◆ Requirement ◆
After locating the line that contains "def Dom_calc_py (n" in the records below, write out exactly that line and each line after it through the one that contains "-- ===== PORT B", and nothing else.

◆ Given information ◆
-- pv_equiv track=rewrite | github.com/mahendrasuthar/CST_JIET_Assignments | Mahendra Suthar/11-05-2020/Question4.py | calc
-- ===== SOURCE A (Python) =====
-- MOD=10^9+7
--
-- def calc(n):
--     if n < 0:
--         return 1
--     arr = [0 for i in range(n+2)]
--     arr[0] = arr[1] = 1
--
--     for i in range(2,n+1):
--         for j in range(i+1):
--             arr[i] = (arr[i] + arr[j] * arr[i-j-1]) % MOD
--
--     return arr[n]
-- ===== SOURCE B (Python) =====
-- MOD = 10 ^ 9 + 7  # same constant as A: Python ^ is XOR, so this is 10 ^ 16 == 26
--
-- def calc(n):
--     if n < 0:
--         return 1
--     c = 1
--     for m in range(n):
--         c = c * 2 * (2 * m + 1) // (m + 2)  # exact: (m+2)*C(m+1) == 2*(2m+1)*C(m)
--     return c % MOD
-- ===== Notes on version B (the rewrite author's own statement) =====
-- stated objective: faster
-- what changed: Replaces the quadratic convolution DP array (reduced mod the module constant at every step) by the linear exact Catalan product recurrence with one exact integer division per step, reducing mod the same constant once at the end.
import Mathlib
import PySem

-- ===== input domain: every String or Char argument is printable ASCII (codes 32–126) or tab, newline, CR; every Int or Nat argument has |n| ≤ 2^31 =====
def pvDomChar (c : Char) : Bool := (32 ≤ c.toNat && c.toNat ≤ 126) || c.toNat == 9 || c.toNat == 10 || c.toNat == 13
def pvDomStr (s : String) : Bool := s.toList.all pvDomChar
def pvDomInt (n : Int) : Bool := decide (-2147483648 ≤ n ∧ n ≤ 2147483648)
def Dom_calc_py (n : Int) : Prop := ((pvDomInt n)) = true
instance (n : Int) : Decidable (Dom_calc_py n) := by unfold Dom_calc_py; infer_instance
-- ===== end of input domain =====

-- B replaces A's quadratic convolution DP by the linear exact Catalan product recurrence, reducing mod the same module constant once at the end (objective: faster; measured faster in a timing run).

-- ===== PORT A =====
-- MOD = 10^9+7  (Python ^ is XOR and binds looser than +: 10 xor 16 = 26)
def MOD_A : Int := PySem.Int.bxor 10 (9 + 7)

def calc_py (n : Int) : Int :=
  if n < 0 then 1
  else
    let arr0 : List Int := List.replicate (n + 2).toNat 0
    -- arr[0] = arr[1] = 1
    let arr1 := PySem.List.pySetD (PySem.List.pySetD arr0 0 1) 1 1
    let arr2 := (PySem.List.pyRange 2 (n + 1) 1).foldl
      (fun a i => (PySem.List.pyRange 0 (i + 1) 1).foldl
        (fun a j => PySem.List.pySetD a i
          (PySem.Int.mod
            (PySem.List.pyGetD a i 0 + PySem.List.pyGetD a j 0 * PySem.List.pyGetD a (i - j - 1) 0)
            MOD_A)) a) arr1
    PySem.List.pyGetD arr2 n 0

-- ===== PORT B =====
def MOD_B : Int := PySem.Int.bxor 10 (9 + 7)

def calc_py_alt (n : Int) : Int :=
  if n < 0 then 1
  else
    let c := (PySem.List.pyRange 0 n 1).foldl
      (fun c m => PySem.Int.floordiv (c * 2 * (2 * m + 1)) (m + 2)) 1
    PySem.Int.mod c MOD_B

-- ===== PRECONDITION & SPEC =====
def Spec_calc_py (n : Int) (out : Int) : Prop := out = calc_py_alt n
instance (n : Int) (out : Int) : Decidable (Spec_calc_py n out) := by unfold Spec_calc_py; infer_instance

-- ===== CLAIM (what is proved, stated in full; the proofs are below) =====
def Claim_equal_calc_py : Prop := ∀ (n : Int), Dom_calc_py n → Spec_calc_py n (calc_py n)

-- ===== LEMMAS AND PROOFS =====

-- the value A keeps at every filled slot: catalan k mod 26
def gcat (k : Nat) : Int := (catalan k : Int) % 26

lemma mod_a_eq : MOD_A = 26 := by decide
lemma mod_b_eq : MOD_B = 26 := by decide

-- exact Catalan recurrence used by B
lemma cat_rec (m : Nat) :
    (m + 2) * catalan (m + 1) = 2 * (2 * m + 1) * catalan m := by
  have h1 := Nat.succ_mul_centralBinom_succ m
  have h2 := succ_mul_catalan_eq_centralBinom m
  have h3 := succ_mul_catalan_eq_centralBinom (m + 1)
  have : (m + 1) * ((m + 2) * catalan (m + 1)) =
      (m + 1) * (2 * (2 * m + 1) * catalan m) := by
    calc (m + 1) * ((m + 2) * catalan (m + 1))
        = (m + 1) * ((m + 1 + 1) * catalan (m + 1)) := by ring
      _ = (m + 1) * (m + 1).centralBinom := by rw [h3]
      _ = 2 * (2 * m + 1) * m.centralBinom := h1
      _ = 2 * (2 * m + 1) * ((m + 1) * catalan m) := by rw [h2]
      _ = (m + 1) * (2 * (2 * m + 1) * catalan m) := by ring
  exact Nat.eq_of_mul_eq_mul_left (by omega) this

-- B's loop computes catalan exactly
lemma b_fold (N : Nat) :
    (PySem.List.pyRange 0 (N : Int) 1).foldl
      (fun c m => PySem.Int.floordiv (c * 2 * (2 * m + 1)) (m + 2)) 1
    = (catalan N : Int) := by
  induction N with
  | zero => simp [PySem.List.pyRange_one_eq_nil]
  | succ N ih =>
    have hcast : ((N + 1 : Nat) : Int) = (N : Int) + 1 := by push_cast; ring
    rw [hcast, PySem.List.pyRange_one_succ_right (by positivity), List.foldl_append, ih]
    simp only [List.foldl_cons, List.foldl_nil]
    have hpos : (0 : Int) < (N : Int) + 2 := by positivity
    rw [PySem.Int.floordiv_eq_ediv_of_pos hpos]
    have hrec : (catalan N : Int) * 2 * (2 * (N : Int) + 1)
        = (catalan (N + 1) : Int) * ((N : Int) + 2) := by
      have := cat_rec N
      have := congrArg (fun x : Nat => (x : Int)) this
      push_cast at this
      linarith
    rw [hrec, Int.mul_ediv_cancel _ (by omega)]

-- convolution identity mod 26
lemma conv_mod (i : Nat) (hi : 1 ≤ i) :
    (∑ j ∈ Finset.range i, gcat j * gcat (i - 1 - j)) % 26 = gcat i := by
  obtain ⟨p, rfl⟩ : ∃ p, i = p + 1 := ⟨i - 1, by omega⟩
  have hcat : (catalan (p + 1) : Int)
      = ∑ j ∈ Finset.range (p + 1), (catalan j : Int) * (catalan (p - j) : Int) := by
    rw [catalan_succ p]
    push_cast
    exact Fin.sum_univ_eq_sum_range (fun j => ((catalan j : Int) * (catalan (p - j) : Int))) (p + 1)
  have hidx : ∀ j : Nat, p + 1 - 1 - j = p - j := by omega
  calc (∑ j ∈ Finset.range (p + 1), gcat j * gcat (p + 1 - 1 - j)) % 26
      = (∑ j ∈ Finset.range (p + 1), ((catalan j : Int) * (catalan (p - j) : Int)) % 26) % 26 := by
        rw [Finset.sum_int_mod]
        congr 1
        refine Finset.sum_congr rfl (fun j _ => ?_)
        simp only [gcat, hidx]
        rw [← Int.mul_emod]
    _ = (∑ j ∈ Finset.range (p + 1), (catalan j : Int) * (catalan (p - j) : Int)) % 26 := by
        rw [← Finset.sum_int_mod]
    _ = gcat (p + 1) := by rw [← hcat, gcat]

-- the inner loop, partial: first m steps (m ≤ i)
lemma inner_partial (i : Nat) (arr : List Int) (hi2 : 2 ≤ i) (hiL : i + 1 < arr.length)
    (hbelow : ∀ k, k < i → arr.getD k 0 = gcat k)
    (habove : ∀ k, i ≤ k → arr.getD k 0 = 0) :
    ∀ m : Nat, 1 ≤ m → m ≤ i →
    (PySem.List.pyRange 0 (m : Int) 1).foldl
      (fun a j => PySem.List.pySetD a (i : Int)
        (PySem.Int.mod
          (PySem.List.pyGetD a (i : Int) 0 + PySem.List.pyGetD a j 0 * PySem.List.pyGetD a ((i : Int) - j - 1) 0)
          MOD_A)) arr
    = arr.set i ((∑ j ∈ Finset.range m, gcat j * gcat (i - 1 - j)) % 26) := by
  have hilen : i < arr.length := by omega
  intro m
  induction m with
  | zero => omega
  | succ m ih =>
    intro _ hmi
    by_cases hm0 : m = 0
    · -- first iteration: j = 0
      subst hm0
      rw [show ((0 + 1 : Nat) : Int) = 0 + 1 by norm_num, PySem.List.pyRange_one_singleton]
      simp only [List.foldl_cons, List.foldl_nil]
      have h1 : PySem.List.pyGetD arr ((i : Nat) : Int) 0 = 0 := by
        simp only [PySem.List.pyGetD_natCast]
        exact habove i le_rfl
      have h2 : PySem.List.pyGetD arr (0 : Int) 0 = gcat 0 := by
        rw [show (0 : Int) = ((0 : Nat) : Int) by norm_num, PySem.List.pyGetD_natCast]
        exact hbelow 0 (by omega)
      have h3 : PySem.List.pyGetD arr ((i : Int) - 0 - 1) 0 = gcat (i - 1) := by
        rw [show (i : Int) - 0 - 1 = ((i - 1 : Nat) : Int) by push_cast [Nat.cast_sub (by omega : 1 ≤ i)]; ring,
            PySem.List.pyGetD_natCast]
        exact hbelow (i - 1) (by omega)
      rw [h1, h2, h3, PySem.List.pySetD_natCast, mod_a_eq,
          PySem.Int.mod_eq_emod_of_pos (by norm_num)]
      congr 1
      rw [Finset.sum_range_one]
      norm_num
    · -- step m → m+1, 1 ≤ m < i
      have hm1 : 1 ≤ m := by omega
      rw [show ((m + 1 : Nat) : Int) = (m : Int) + 1 by push_cast; ring,
          PySem.List.pyRange_one_succ_right (by positivity), List.foldl_append,
          ih hm1 (by omega)]
      simp only [List.foldl_cons, List.foldl_nil]
      set S := (∑ j ∈ Finset.range m, gcat j * gcat (i - 1 - j)) % 26 with hS
      have h1 : PySem.List.pyGetD (arr.set i S) ((i : Nat) : Int) 0 = S := by
        simp only [PySem.List.pyGetD_natCast, List.getD]
        rw [List.getElem?_set_self (by omega)]
        rfl
      have h2 : PySem.List.pyGetD (arr.set i S) ((m : Nat) : Int) 0 = gcat m := by
        simp only [PySem.List.pyGetD_natCast, List.getD]
        rw [List.getElem?_set_ne (by omega)]
        have := hbelow m (by omega)
        simpa [List.getD] using this
      have h3 : PySem.List.pyGetD (arr.set i S) ((i : Int) - (m : Int) - 1) 0 = gcat (i - 1 - m) := by
        rw [show (i : Int) - (m : Int) - 1 = ((i - 1 - m : Nat) : Int) by omega,
            PySem.List.pyGetD_natCast]
        simp only [List.getD]
        rw [List.getElem?_set_ne (by omega)]
        have := hbelow (i - 1 - m) (by omega)
        simpa [List.getD] using this
      rw [h1, h2, h3, PySem.List.pySetD_natCast, List.set_set, mod_a_eq,
          PySem.Int.mod_eq_emod_of_pos (by norm_num)]
      congr 1
      rw [Finset.sum_range_succ, hS]
      generalize (∑ j ∈ Finset.range m, gcat j * gcat (i - 1 - j)) = X
      generalize gcat m * gcat (i - 1 - m) = t
      omega

-- the full inner loop (j = 0 .. i)
lemma inner_full (i : Nat) (arr : List Int) (hi2 : 2 ≤ i) (hiL : i + 1 < arr.length)
    (hbelow : ∀ k, k < i → arr.getD k 0 = gcat k)
    (habove : ∀ k, i ≤ k → arr.getD k 0 = 0) :
    (PySem.List.pyRange 0 ((i : Int) + 1) 1).foldl
      (fun a j => PySem.List.pySetD a (i : Int)
        (PySem.Int.mod
          (PySem.List.pyGetD a (i : Int) 0 + PySem.List.pyGetD a j 0 * PySem.List.pyGetD a ((i : Int) - j - 1) 0)
          MOD_A)) arr
    = arr.set i (gcat i) := by
  rw [PySem.List.pyRange_one_succ_right (by positivity), List.foldl_append,
      inner_partial i arr hi2 hiL hbelow habove i (by omega) le_rfl]
  simp only [List.foldl_cons, List.foldl_nil]
  set S := (∑ j ∈ Finset.range i, gcat j * gcat (i - 1 - j)) % 26 with hS
  have h1 : PySem.List.pyGetD (arr.set i S) ((i : Nat) : Int) 0 = S := by
    simp only [PySem.List.pyGetD_natCast, List.getD]
    rw [List.getElem?_set_self (by omega)]
    rfl
  have h3 : PySem.List.pyGetD (arr.set i S) ((i : Int) - (i : Int) - 1) 0 = 0 := by
    rw [show (i : Int) - (i : Int) - 1 = -1 by ring,
        PySem.List.pyGetD_neg_ofNat (arr.set i S) 1 0 (by omega) (by rw [List.length_set]; omega)]
    rw [List.getElem_set_ne (by simp; omega)]
    have := habove (arr.length - 1) (by omega)
    rw [List.getD_eq_getElem _ _ (by omega)] at this
    simpa using this
  rw [h1, h3, PySem.List.pySetD_natCast, List.set_set, mod_a_eq,
      PySem.Int.mod_eq_emod_of_pos (by norm_num)]
  rw [mul_zero, add_zero, hS, Int.emod_emod_of_dvd _ dvd_rfl]
  rw [conv_mod i (by omega)]

-- the outer loop establishes gcat at every index < n+1
lemma outer_fold (n : Int) (hn : 0 ≤ n) :
    ∀ (d : Nat) (i : Nat) (arr : List Int), 2 ≤ i → (i : Int) + d = n + 1 →
    arr.length = n.toNat + 2 →
    (∀ k, k < i → arr.getD k 0 = gcat k) →
    (∀ k, i ≤ k → arr.getD k 0 = 0) →
    ∀ k, k < n.toNat + 1 →
    ((PySem.List.pyRange (i : Int) (n + 1) 1).foldl
      (fun a i => (PySem.List.pyRange 0 (i + 1) 1).foldl
        (fun a j => PySem.List.pySetD a i
          (PySem.Int.mod
            (PySem.List.pyGetD a i 0 + PySem.List.pyGetD a j 0 * PySem.List.pyGetD a (i - j - 1) 0)
            MOD_A)) a) arr).getD k 0 = gcat k := by
  intro d
  induction d with
  | zero =>
    intro i arr hi2 hieq hlen hbelow habove k hk
    rw [PySem.List.pyRange_one_eq_nil (by omega)]
    exact hbelow k (by omega)
  | succ d ih =>
    intro i arr hi2 hieq hlen hbelow habove k hk
    rw [PySem.List.pyRange_one_cons (by omega), List.foldl_cons]
    have hiL : i + 1 < arr.length := by omega
    rw [inner_full i arr hi2 hiL hbelow habove]
    have hset : ∀ k', (arr.set i (gcat i)).getD k' 0 = if k' = i then gcat i else arr.getD k' 0 := by
      intro k'
      by_cases hk' : k' = i
      · subst hk'
        simp only [List.getD, if_pos]
        rw [List.getElem?_set_self (by omega)]
        rfl
      · simp only [List.getD, if_neg hk']
        rw [List.getElem?_set_ne (fun h => hk' h.symm)]
    have := ih (i + 1) (arr.set i (gcat i)) (by omega) (by push_cast; omega)
      (by rw [List.length_set]; omega)
      (fun k' hk' => by
        rw [hset]
        by_cases h : k' = i
        · simp [h]
        · rw [if_neg h]; exact hbelow k' (by omega))
      (fun k' hk' => by
        rw [hset, if_neg (by omega)]
        exact habove k' (by omega)) k hk
    rw [show ((i + 1 : Nat) : Int) = (i : Int) + 1 by push_cast; ring] at this
    exact this

-- ===== VERDICT (by name: the statement is the Claim_ definition above) =====
theorem calc_py_spec : Claim_equal_calc_py := by
  intro n _
  unfold Spec_calc_py
  by_cases hneg : n < 0
  · simp [calc_py, calc_py_alt, hneg]
  · rw [not_lt] at hneg
    obtain ⟨N, rfl⟩ : ∃ N : Nat, n = (N : Int) := ⟨n.toNat, by omega⟩
    by_cases hN0 : N = 0
    · subst hN0
      decide
    · -- B side value
      have hB : calc_py_alt (N : Int) = gcat N := by
        simp only [calc_py_alt]
        rw [if_neg (by omega : ¬ ((N : Int) < 0))]
        rw [b_fold N, mod_b_eq, PySem.Int.mod_eq_emod_of_pos (by norm_num), gcat]
      -- A side
      have hL : ((N : Int) + 2).toNat = N + 2 := by omega
      simp only [calc_py]
      rw [if_neg (by omega : ¬ ((N : Int) < 0)), hL]
      have h01 : PySem.List.pySetD (PySem.List.pySetD (List.replicate (N + 2) (0 : Int)) 0 1) 1 1
          = ((List.replicate (N + 2) (0 : Int)).set 0 1).set 1 1 := by
        simp [PySem.List.pySetD_of_nonneg]
      rw [h01]
      set arr1 := ((List.replicate (N + 2) (0 : Int)).set 0 1).set 1 1 with harr1
      have hlen1 : arr1.length = N + 2 := by simp [harr1]
      have hbelow1 : ∀ k, k < 2 → arr1.getD k 0 = gcat k := by
        intro k hk
        interval_cases k
        · simp only [harr1, List.getD]
          rw [List.getElem?_set_ne (by omega), List.getElem?_set_self (by simp)]
          simp [gcat]
        · simp only [harr1, List.getD]
          rw [List.getElem?_set_self (by simp)]
          simp [gcat, catalan_one]
      have habove1 : ∀ k, 2 ≤ k → arr1.getD k 0 = 0 := by
        intro k hk
        simp only [harr1, List.getD]
        rw [List.getElem?_set_ne (by omega), List.getElem?_set_ne (by omega),
            List.getElem?_replicate]
        split <;> simp
      have hout := outer_fold (N : Int) (by positivity) (N - 1) 2 arr1 le_rfl
        (by push_cast; omega) (by omega) hbelow1 habove1 N (by omega)
      rw [show (((2 : Nat) : Int)) = 2 by norm_num] at hout
      simp only [PySem.List.pyGetD_natCast]
      rw [hout, hB]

◆ Output for this task ◆
def Dom_calc_py (n : Int) : Prop := ((pvDomInt n)) = true
instance (n : Int) : Decidable (Dom_calc_py n) := by unfold Dom_calc_py; infer_instance
-- ===== end of input domain =====

-- B replaces A's quadratic convolution DP by the linear exact Catalan product recurrence, reducing mod the same module constant once at the end (objective: faster; measured faster in a timing run).

-- ===== PORT A =====
-- MOD = 10^9+7  (Python ^ is XOR and binds looser than +: 10 xor 16 = 26)
def MOD_A : Int := PySem.Int.bxor 10 (9 + 7)

def calc_py (n : Int) : Int :=
  if n < 0 then 1
  else
    let arr0 : List Int := List.replicate (n + 2).toNat 0
    -- arr[0] = arr[1] = 1
    let arr1 := PySem.List.pySetD (PySem.List.pySetD arr0 0 1) 1 1
    let arr2 := (PySem.List.pyRange 2 (n + 1) 1).foldl
      (fun a i => (PySem.List.pyRange 0 (i + 1) 1).foldl
        (fun a j => PySem.List.pySetD a i
          (PySem.Int.mod
            (PySem.List.pyGetD a i 0 + PySem.List.pyGetD a j 0 * PySem.List.pyGetD a (i - j - 1) 0)
            MOD_A)) a) arr1
    PySem.List.pyGetD arr2 n 0

-- ===== PORT B =====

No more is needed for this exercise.